ABNER ['Abnér, 'A6evip], fils de Ner, qui était le frère de Kis, père de Saül (1 Sam. XIV, 50). Abner commandait les troupes de Saul, et lui resta fidèle jusqu'à sa mort; il proclama alors roi d'Israël Isboseth, fils de Saül, dont l'autorité fut reconnue par toutes les tribus, sauf celle de Juda qui prit parti pour David (2 Sam. II, 8-10). Abner, battu par Joab, général de David, tua le jeune frère de Joab, Azaël, qui le poursuivait (2 Sam. II, 12-28). Il perdit la confiance d'Isboseth qui lui reprocha d'avoir eu des relations avec une concubine de Saül (2 Sam. III, 7 et suiv.), ce qui, dans les idées du temps, paraissait impliquer des visées à la couronne (voy. Abisag). Irrité de cette ingratitude, Abner abandonna le parti d'Isboseth pour passer du côté de David dont il reçut un accueil favorable à Hébron (2 Sam. III, 20); presque aussitôt après il fut traîtreusement assassiné par Joab qui vengeait ainsi la mort de son frère Azaël (III, 27). Ne pouvant punir le trop puissant coupable, David honora du moins la mémoire d'Abner, suivit son cercueil et composa une élégie sur sa mort (2 Sam. III, 35 et suiv.).

ABOULFARAGE (Grégoire) naquit à Mélitène (aujourd'hui Malatia), en Asie Mineure, en 1226; il eut pour père Aaron, médecin d'origine juive, d'où le nom de Bar-Hebræus (en syriaque Bar Ebrâyâ, fils de l'hébreu) sous lequel il est généralement connu. De bonne heure familier avec les trois langues arabe, syriaque et grecque, il étudia ensuite la philosophie, la théologie et la médecine. En 1244 Aboulfarage alla habiter Antioche, et mena quelque temps la vie d'anachorète dans les environs de cette ville, puis à Tripoli de Syrie. Il avait vingt ans lorsqu'il fut sacré évêque de Gouba, par le patriarche jacobite Ignace.

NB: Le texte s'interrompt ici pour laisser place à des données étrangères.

-- pv_equiv track=rewrite | github.com/Matthew15625/Encryption | Encryption.py | splitIntoFives
-- ===== SOURCE A (Python) =====
-- def splitIntoFives(message):
--     noSpaces = message.replace(" ", "")
--     noSpaces = list(noSpaces)
--     length = len(noSpaces)
--     splitMessage = ""
--     for i in range(length):
--         if i % 5 == 0:
--             if i != 0:
--                 splitMessage += " "
--         splitMessage += noSpaces[i]
--     return splitMessage
-- ===== SOURCE B (Python) =====
-- def splitIntoFives(message):
--     s = message.replace(" ", "")
--     blocks = []
--     for i in range(0, len(s), 5):
--         blocks.append(s[i:i+5])
--     return " ".join(blocks)
-- ===== Notes on version B (the rewrite author's own statement) =====
-- stated objective: simpler
-- what changed: B strips the spaces once and then slices the stripped string into whole 5-character blocks joined with a space separator, instead of A's per-character loop with a modulo test inserting separators into a growing string.
import Mathlib
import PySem

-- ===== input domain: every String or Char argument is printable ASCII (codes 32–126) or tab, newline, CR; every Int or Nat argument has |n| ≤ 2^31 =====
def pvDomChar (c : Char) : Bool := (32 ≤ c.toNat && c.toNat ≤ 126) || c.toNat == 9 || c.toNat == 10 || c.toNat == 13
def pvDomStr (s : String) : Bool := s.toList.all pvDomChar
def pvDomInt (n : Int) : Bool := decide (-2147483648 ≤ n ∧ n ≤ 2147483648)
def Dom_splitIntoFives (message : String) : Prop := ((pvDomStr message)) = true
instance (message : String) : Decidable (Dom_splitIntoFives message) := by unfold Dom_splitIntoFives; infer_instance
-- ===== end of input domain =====

-- B regroups the non-space characters by slicing whole 5-character blocks and joining them,
-- instead of A's per-character loop with a modulo separator test (objective: simpler).

-- ===== PORT A =====
def splitIntoFives (message : String) : String :=
  let noSpaces : List Char := (PySem.Str.replace message " " "").toList
  let length : Int := noSpaces.length
  String.ofList <|
    (PySem.List.pyRange 0 length 1).foldl
      (fun splitMessage i =>
        (if PySem.Int.mod i 5 = 0 then
           (if i ≠ 0 then splitMessage ++ [' '] else splitMessage)
         else splitMessage) ++ [PySem.List.pyGetD noSpaces i ' ']) []

-- ===== PORT B =====
def splitIntoFives_alt (message : String) : String :=
  let s : List Char := (PySem.Str.replace message " " "").toList
  let blocks : List (List Char) :=
    (PySem.List.pyRange 0 s.length 5).map
      (fun i => PySem.List.slice s (some i) (some (i + 5)))
  String.ofList (PySem.Chars.join [' '] blocks)

-- ===== PRECONDITION & SPEC =====
def Spec_splitIntoFives (message : String) (out : String) : Prop := out = splitIntoFives_alt message
instance (message : String) (out : String) : Decidable (Spec_splitIntoFives message out) := by unfold Spec_splitIntoFives; infer_instance

-- ===== CLAIM (what is proved, stated in full; the proofs are below) =====
def Claim_equal_splitIntoFives : Prop := ∀ (message : String), Dom_splitIntoFives message → Spec_splitIntoFives message (splitIntoFives message)

-- ===== LEMMAS AND PROOFS =====

-- the stripped characters with a space inserted before every index divisible by 5 (except 0)
def sepFrom : Nat → List Char → List Char
  | _, [] => []
  | a, c :: rest => (if a % 5 = 0 ∧ a ≠ 0 then [' '] else []) ++ c :: sepFrom (a + 1) rest

-- the stripped characters cut into successive blocks of (at most) five
def chunks5 : List Char → List (List Char)
  | [] => []
  | c :: rest => (c :: rest).take 5 :: chunks5 ((c :: rest).drop 5)
termination_by l => l.length
decreasing_by simp

theorem chunks5_nil : chunks5 [] = [] := by unfold chunks5; rfl

theorem chunks5_cons (c : Char) (rest : List Char) :
    chunks5 (c :: rest) = (c :: rest).take 5 :: chunks5 ((c :: rest).drop 5) := by
  conv_lhs => unfold chunks5

-- A's fold emits sepFrom
theorem foldA (l : List Char) (k : Nat) : ∀ (a : Nat) (acc : List Char), l.length - a ≤ k →
    (PySem.List.pyRange (a : Int) (l.length : Int) 1).foldl
      (fun splitMessage i =>
        (if PySem.Int.mod i 5 = 0 then
           (if i ≠ 0 then splitMessage ++ [' '] else splitMessage)
         else splitMessage) ++ [PySem.List.pyGetD l i ' ']) acc
    = acc ++ sepFrom a (l.drop a) := by
  induction k with
  | zero =>
    intro a acc h
    have ha : l.length ≤ a := by omega
    rw [PySem.List.pyRange_one_eq_nil (by exact_mod_cast ha)]
    simp [List.drop_of_length_le ha, sepFrom]
  | succ k ih =>
    intro a acc h
    by_cases ha : l.length ≤ a
    · rw [PySem.List.pyRange_one_eq_nil (by exact_mod_cast ha)]
      simp [List.drop_of_length_le ha, sepFrom]
    · have ha' : a < l.length := by omega
      rw [PySem.List.pyRange_one_cons (by exact_mod_cast ha')]
      rw [List.foldl_cons]
      have hstep : ((a : Int) + 1) = ((a + 1 : Nat) : Int) := by push_cast; ring
      rw [hstep, ih (a + 1) _ (by omega)]
      rw [List.drop_eq_getElem_cons ha']
      simp only [sepFrom]
      have hget : PySem.List.pyGetD l (a : Int) ' ' = l[a] := by
        rw [PySem.List.pyGetD_natCast]
        exact List.getD_eq_getElem l ' ' ha'
      have hmod : PySem.Int.mod (a : Int) 5 = ((a % 5 : Nat) : Int) := by
        exact_mod_cast PySem.Int.mod_natCast a 5
      rw [hget, hmod]
      by_cases h5 : a % 5 = 0
      · by_cases h0 : a = 0
        · subst h0; simp
        · have hz : (a : Int) ≠ 0 := by exact_mod_cast h0
          have hdv : (5 : Int) ∣ (a : Int) := by omega
          simp [h5, h0, hz, hdv]
      · have hnd : ¬ (5 : Int) ∣ (a : Int) := by omega
        have hndn : ¬ 5 ∣ a := by omega
        simp [h5, hnd, hndn]

-- one block step of sepFrom: at a multiple of five, a (possibly leading-space) block of
-- five characters is emitted and the loop continues five positions later
theorem sepFrom_block (xs : List Char) (a : Nat) (hd : 5 ∣ a) :
    sepFrom a xs = (if xs = [] ∨ a = 0 then [] else [' ']) ++ xs.take 5 ++ sepFrom (a + 5) (xs.drop 5) := by
  obtain ⟨q, rfl⟩ := hd
  have h1 : (5 * q + 1) % 5 ≠ 0 := by omega
  have h2 : (5 * q + 1 + 1) % 5 ≠ 0 := by omega
  have h3 : (5 * q + 1 + 1 + 1) % 5 ≠ 0 := by omega
  have h4 : (5 * q + 1 + 1 + 1 + 1) % 5 ≠ 0 := by omega
  have h0 : (5 * q) % 5 = 0 := by omega
  match xs with
  | [] => simp [sepFrom]
  | [c0] => by_cases hq : q = 0 <;> simp [sepFrom, h1, h0, hq]
  | [c0, c1] => by_cases hq : q = 0 <;> simp [sepFrom, h1, h2, h0, hq]
  | [c0, c1, c2] => by_cases hq : q = 0 <;> simp [sepFrom, h1, h2, h3, h0, hq]
  | [c0, c1, c2, c3] => by_cases hq : q = 0 <;> simp [sepFrom, h1, h2, h3, h4, h0, hq]
  | c0 :: c1 :: c2 :: c3 :: c4 :: rest =>
    by_cases hq : q = 0 <;>
      simp [sepFrom, h1, h2, h3, h4, h0, hq, Nat.add_assoc]

-- chunks5 is never empty on a non-empty list
theorem chunks5_ne_nil (xs : List Char) (h : xs ≠ []) : chunks5 xs ≠ [] := by
  match xs with
  | c :: rest => simp [chunks5]

-- joining the chunks with a space is sepFrom
theorem join_chunks (k : Nat) : ∀ (xs : List Char) (a : Nat), xs.length ≤ k → 5 ∣ a →
    sepFrom a xs = (if xs = [] ∨ a = 0 then [] else [' ']) ++ PySem.Chars.join [' '] (chunks5 xs) := by
  induction k with
  | zero =>
    intro xs a h _
    have : xs = [] := List.eq_nil_of_length_eq_zero (by omega)
    subst this; simp [sepFrom, chunks5_nil, PySem.Chars.join_nil]
  | succ k ih =>
    intro xs a h hd
    match xs with
    | [] => simp [sepFrom, chunks5_nil, PySem.Chars.join_nil]
    | c :: rest =>
      rw [sepFrom_block (c :: rest) a hd]
      have hdrop : (c :: rest).drop 5 = rest.drop 4 := by simp
      by_cases hr : (c :: rest).drop 5 = []
      · rw [hr]
        have hc0 : chunks5 ((c :: rest).drop 5) = [] := by rw [hr, chunks5_nil]
        rw [chunks5_cons, hc0, PySem.Chars.join_singleton]
        simp [sepFrom, hr]
      · have hlen : ((c :: rest).drop 5).length ≤ k := by
          simp only [List.length_drop, List.length_cons] at *; omega
        rw [ih ((c :: rest).drop 5) (a + 5) hlen (by omega)]
        have hne : chunks5 ((c :: rest).drop 5) ≠ [] := chunks5_ne_nil _ hr
        obtain ⟨t, r, ht⟩ := List.exists_cons_of_ne_nil hne
        rw [chunks5_cons]
        simp only [ht, PySem.Chars.join_cons_cons]
        have h4 : ¬ rest.length ≤ 4 := by
          simp [List.drop_eq_nil_iff] at hr; omega
        simp [h4]

-- B's blocks are chunks5
theorem blocks_eq (l : List Char) (k : Nat) : ∀ (a : Nat), l.length - a ≤ k →
    (PySem.List.pyRange (a : Int) (l.length : Int) 5).map
      (fun i => PySem.List.slice l (some i) (some (i + 5)))
    = chunks5 (l.drop a) := by
  induction k with
  | zero =>
    intro a h
    have ha : l.length ≤ a := by omega
    rw [PySem.List.pyRange_of_pos _ _ (by norm_num)]
    rw [if_neg (by exact_mod_cast not_lt.mpr ha)]
    simp [List.drop_of_length_le ha, chunks5_nil]
  | succ k ih =>
    intro a h
    by_cases ha : l.length ≤ a
    · rw [PySem.List.pyRange_of_pos _ _ (by norm_num)]
      rw [if_neg (by exact_mod_cast not_lt.mpr ha)]
      simp [List.drop_of_length_le ha, chunks5_nil]
    · have ha' : a < l.length := by omega
      -- cons step for a step-5 range
      have hcons : PySem.List.pyRange (a : Int) (l.length : Int) 5
          = (a : Int) :: PySem.List.pyRange ((a + 5 : Nat) : Int) (l.length : Int) 5 := by
        rw [PySem.List.pyRange_of_pos _ _ (by norm_num : (0:Int) < 5),
            PySem.List.pyRange_of_pos _ _ (by norm_num : (0:Int) < 5)]
        rw [if_pos (by exact_mod_cast ha')]
        have hn : (((l.length : Int) - a + 5 - 1) / 5).toNat
            = (if ((a + 5 : Nat) : Int) < (l.length : Int) then
                (((l.length : Int) - ((a + 5 : Nat) : Int) + 5 - 1) / 5).toNat else 0) + 1 := by
          split_ifs with hlt
          · have hlt' : a + 5 < l.length := by exact_mod_cast hlt
            push_cast; omega
          · have hge : l.length ≤ a + 5 := by
              by_contra hc
              exact hlt (by exact_mod_cast (by omega : ((a:Int) + 5) < (l.length : Int)) )
            push_cast; omega
        rw [hn, List.range_succ_eq_map, List.map_cons, List.map_map]
        simp only [List.cons.injEq]
        refine ⟨by simp, List.map_congr_left fun x _ => by
          simp only [Function.comp_apply]; push_cast; ring⟩
      rw [hcons, List.map_cons, ih (a + 5) (by omega)]
      have hslice : PySem.List.slice l (some (a : Int)) (some ((a : Int) + 5))
          = (l.drop a).take 5 := by
        have : ((a : Int) + 5) = ((a : Int) + ((5 : Nat) : Int)) := by norm_num
        rw [this, PySem.List.slice_natCast_add]
      rw [hslice]
      rw [List.drop_eq_getElem_cons ha', chunks5_cons, ← List.drop_eq_getElem_cons ha']
      congr 1
      all_goals simp [List.drop_drop]

-- ===== VERDICT (by name: the statement is the Claim_ definition above) =====
theorem splitIntoFives_spec : Claim_equal_splitIntoFives := by
  intro message _
  unfold Spec_splitIntoFives splitIntoFives splitIntoFives_alt
  set l : List Char := (PySem.Str.replace message " " "").toList with hl
  simp only
  have hA := foldA l l.length 0 [] (by omega)
  have hB := blocks_eq l l.length 0 (by omega)
  have hJ := join_chunks l.length l 0 (by omega) (by omega)
  simp only [Nat.cast_zero] at hA hB
  simp only [List.drop_zero] at hA hB
  rw [hA, hB, hJ]
  simp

Successivement évêque de Lacabène et d'Alep, il devint en 1264 primat (maphrian) des Jacobites d'Orient et garda cette haute dignité jusqu'à sa mort arrivée en 1286, à Maraga, dans l'Azerbidjân. Bar-Hebræus est un des écrivains les plus féconds de la littérature syriaque; le catalogue de ses œuvres ne comprend pas moins de trente et un ouvrages dont plusieurs très-importants. Il faut citer en première ligne sa grande Chronique ou Histoire universelle depuis la création du monde, divisée en trois parties; la première raconte l'histoire politique, et fut traduite en arabe par l'auteur lui-même (texte arabe publié par Pococke, Historia compendiosa dynastiarum, Oxon., 4663, 2 vol. in-4°; texte syriaque, par Bruns et Kirsch, Chronicon syriacum, Lips., 1788, 2 vol. in-4o); la seconde traite des patriarches d'Antioche; la troisième, des archevêques de Seleucie et des primats catholiques d'Orient. Ces deux dernières parties, très-importantes pour l'histoire ecclésiastique de l'Orient, sont actuellement en cours de publication (Greg. Barhebræi chronicon ecclesiasticum ediderunt J. B. Abbeloos et T. J. Lamy, Lov., 1872-1874). M. l'abbé Martin nous a donné récemment les Œuvres grammaticales

d'About' faradj (Paris, 1872, 2 vol.) dont nous ne connaissions qu'une partie (Grammatica metrica, ed. Bertheau. Goett., 1843). Nous avons également du même auteur des Scholies sur tous les livres de la Bible. Pour plus de détails sur Bar-Hebræus et ses ouvrages, voir Assemani, Bibliotheca orientalis, t. I, p. 244 et suiv.; Bickell, Conspectus rei Syrorum literariæ, Monast., 1871, in-8°.

A. CARRIÈRE.

ABRABANEL (R. Isaac), appelé aussi Abarbenel ou Abravanel, né à Lisbonne en 1437, d'une famille qui prétendait descendre de David, mort à Venise en 1508, fut en même temps savant rabbin et ministre d'Alphonse V, roi de Portugal. Il tomba en disgrâce sous Jean II, successeur d'Alphonse, et s'enfuit en Espagne où il travailla à rétablir les finances de Ferdinand et d'Isabelle; ce qui ne l'empêcha pas d'être compris dans le décret d'expulsion qui frappa tous ses coreligionnaires en 1492. Réfugié d'abord à Naples, il se rendit ensuite à Corfou, puis à Venise, où il contribua à aplanir des difficultés qui s'étaient élevées entre le Portugal et la République. Abrabanel mourut dans cette dernière ville et fut enterré à Padoue. Malgré le rôle politique qu'il fut appelé à remplir en diverses circonstances, Abrabanel est surtout connu par ses ouvrages, et en particulier par ses Commentaires sur les livres de l'Ancien Testament qui ont joui longtemps d'une grande autorité parmi les Juifs. Les écrits d'Abrabanel trahissent souvent une violente hostilité contre le christianisme (Wolf, Biblioth. hebr., III, 544; de Rossi, Dizionario storico degli autori Ebrei; Ersch et Gruber, Encyclopædie, art. Abrabanel).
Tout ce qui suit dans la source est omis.